As secretary-treasurer for 12 years, I have been honored to lead many of the AFL-CIO’s most recent, productive breakthroughs. For example, I brought together a wide range of unions to work together and pass $86 billion in pension fund relief that will shore up retirement security for millions of working families. I was proud to work with unions in every sector to establish the AFL-CIO Technology Institute, now partnering with MIT, Stanford and Carnegie-Mellon, to co-create worker-centric technology jobs. I took personal joy in launching Next Up, a program that recruited young workers nationally to organize for change and develop the next generation of leaders. And working with our building trades unions, I helped broker an innovative clean energy agreement with a major international wind developer that is a model for high-wage, good union jobs all along the East Coast.

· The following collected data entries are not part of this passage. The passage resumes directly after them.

-- pv_equiv track=rewrite | github.com/paulphys/lichess-blunders | data.py | time_to_int
-- ===== SOURCE A (Python) =====
-- def time_to_int(timestring):
--     timeint = 0
--     t = timestring.split(":")
--     t.reverse()
--     mult = 1
--     for i in t:
--         timeint += mult*int(i)
--         mult *= 60
--     return timeint
-- ===== SOURCE B (Python) =====
-- def time_to_int(timestring):
--     total = 0
--     for part in timestring.split(":"):
--         total = total * 60 + int(part)
--     return total
-- ===== Notes on version B (the rewrite author's own statement) =====
-- stated objective: simpler
-- what changed: Left-to-right Horner fold (total = total*60 + int(part)) replaces A's reverse() plus a separate running multiplier accumulator.
import Mathlib
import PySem

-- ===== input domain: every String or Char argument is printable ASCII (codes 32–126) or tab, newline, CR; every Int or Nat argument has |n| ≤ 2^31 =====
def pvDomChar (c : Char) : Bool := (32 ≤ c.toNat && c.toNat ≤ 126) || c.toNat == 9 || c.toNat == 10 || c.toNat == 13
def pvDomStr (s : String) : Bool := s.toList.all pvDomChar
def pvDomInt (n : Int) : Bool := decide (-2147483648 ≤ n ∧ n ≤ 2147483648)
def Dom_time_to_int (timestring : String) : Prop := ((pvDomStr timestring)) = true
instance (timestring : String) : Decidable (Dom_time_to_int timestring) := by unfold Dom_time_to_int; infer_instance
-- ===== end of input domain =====

-- B replaces A's reverse() + separate multiplier accumulator by a left-to-right Horner fold; same value, simpler.

-- ===== PORT A =====
-- t.reverse(); for i in t: timeint += mult*int(i); mult *= 60
def time_to_int (timestring : String) : Int :=
  let t := ((PySem.Str.split? timestring ":").getD []).reverse
  (t.foldl (fun (st : Int × Int) i => (st.1 + st.2 * (PySem.Int.ofStr? i).getD 0, st.2 * 60)) (0, 1)).1

-- ===== PORT B =====
-- for part in parts: total = total*60 + int(part)
def time_to_int_alt (timestring : String) : Int :=
  ((PySem.Str.split? timestring ":").getD []).foldl (fun total part => total * 60 + (PySem.Int.ofStr? part).getD 0) 0

-- ===== PRECONDITION & SPEC =====
-- Pre_ excludes exactly the inputs where int() raises ValueError (some ':'-separated token is not an int literal); both A and B raise there.
def Pre_time_to_int (timestring : String) : Prop :=
  ∀ tok ∈ (PySem.Str.split? timestring ":").getD [], (PySem.Int.ofStr? tok).isSome
instance (timestring : String) : Decidable (Pre_time_to_int timestring) := by unfold Pre_time_to_int; infer_instance
def pvWitness_time_to_int : String := "1:02:03"

def Spec_time_to_int (timestring : String) (out : Int) : Prop := out = time_to_int_alt timestring
instance (timestring : String) (out : Int) : Decidable (Spec_time_to_int timestring out) := by unfold Spec_time_to_int; infer_instance

-- ===== CLAIM (what is proved, stated in full; the proofs are below) =====
def Claim_equal_time_to_int : Prop := ∀ (timestring : String), Dom_time_to_int timestring → Pre_time_to_int timestring → Spec_time_to_int timestring (time_to_int timestring)

-- ===== LEMMAS AND PROOFS =====

-- A's accumulator pair, characterised: first component = acc + mult * foldr Horner.
theorem pv_foldA (l : List String) (acc mult : Int) :
    (l.foldl (fun (st : Int × Int) i => (st.1 + st.2 * (PySem.Int.ofStr? i).getD 0, st.2 * 60)) (acc, mult)).1
      = acc + mult * l.foldr (fun p r => (PySem.Int.ofStr? p).getD 0 + 60 * r) 0 := by
  induction l generalizing acc mult with
  | nil => simp
  | cons x xs ih => simp [List.foldl, List.foldr, ih]; ring

-- ===== VERDICT (by name: the statement is the Claim_ definition above) =====
theorem time_to_int_spec : Claim_equal_time_to_int := by
  intro s _ _
  unfold Spec_time_to_int time_to_int time_to_int_alt
  rw [pv_foldA, List.foldr_reverse]
  have : ∀ (l : List String) (a : Int),
      l.foldl (fun r p => (PySem.Int.ofStr? p).getD 0 + 60 * r) a
        = l.foldl (fun total part => total * 60 + (PySem.Int.ofStr? part).getD 0) a := by
    intro l
    induction l with
    | nil => intro a; rfl
    | cons x xs ih => intro a; simp [List.foldl, ih]; ring_nf
  simp [this]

Unions are in my DNA. My dad was a union member, and I organized alongside my mother to fight for clerical workers who wanted a voice on the job. My parents worked hard and in exchange, we lived a decent, middle-class life. But then Enron acquired our local utility and its reckless behavior drove the company into bankruptcy and turned my father’s pension into pennies, just as he was set to retire. Decades of work down the drain. It motivated me to join the IBEW as a full-time grassroots organizer, and I never looked back.
I’ve lived firsthand the benefits of a good union job as well as the cruelty of laws and rules turned against workers.
Today, many businesses and labor unions partner together constructively, but in the broader economy, it is too often the exception, not the rule. Those partnerships should be the model going forward, grounded in a shared understanding that fairness and decency result in prosperity and stability for working people, companies and ultimately, the nation.
My friend and mentor, Rich Trumka, embodied that ethos. After his sudden, tragic passing on Aug. 5, Tom Donohue, the long-time head of the U.S. Chamber of Commerce and a frequent political adversary of labor, praised Rich’s tenacity and effectiveness, but also his decency and collegiality. They fought hard and then, afterward, shared a meal. These values will live on in our pursuit of new, modern ideas and approaches.
Each day, millions of Americans go to work, thankful to be employed. But we can and should do so much better. A good job is what we want for ourselves and our kids. A good job can be life changing: it joins people together, builds families, and launches careers. A good job, made possible by unions, is arguably the most powerful social tool ever invented. It is the surest way to build human dignity, unify communities, boost our economy, strengthen our democracy and reduce inequality. That’s the mission of a modern labor movement. And this Labor Day, it is our commitment to every working person in America.
Liz Shuler is president of the 56 union, 12.5 million-member AFL-CIO, America’s labor federation.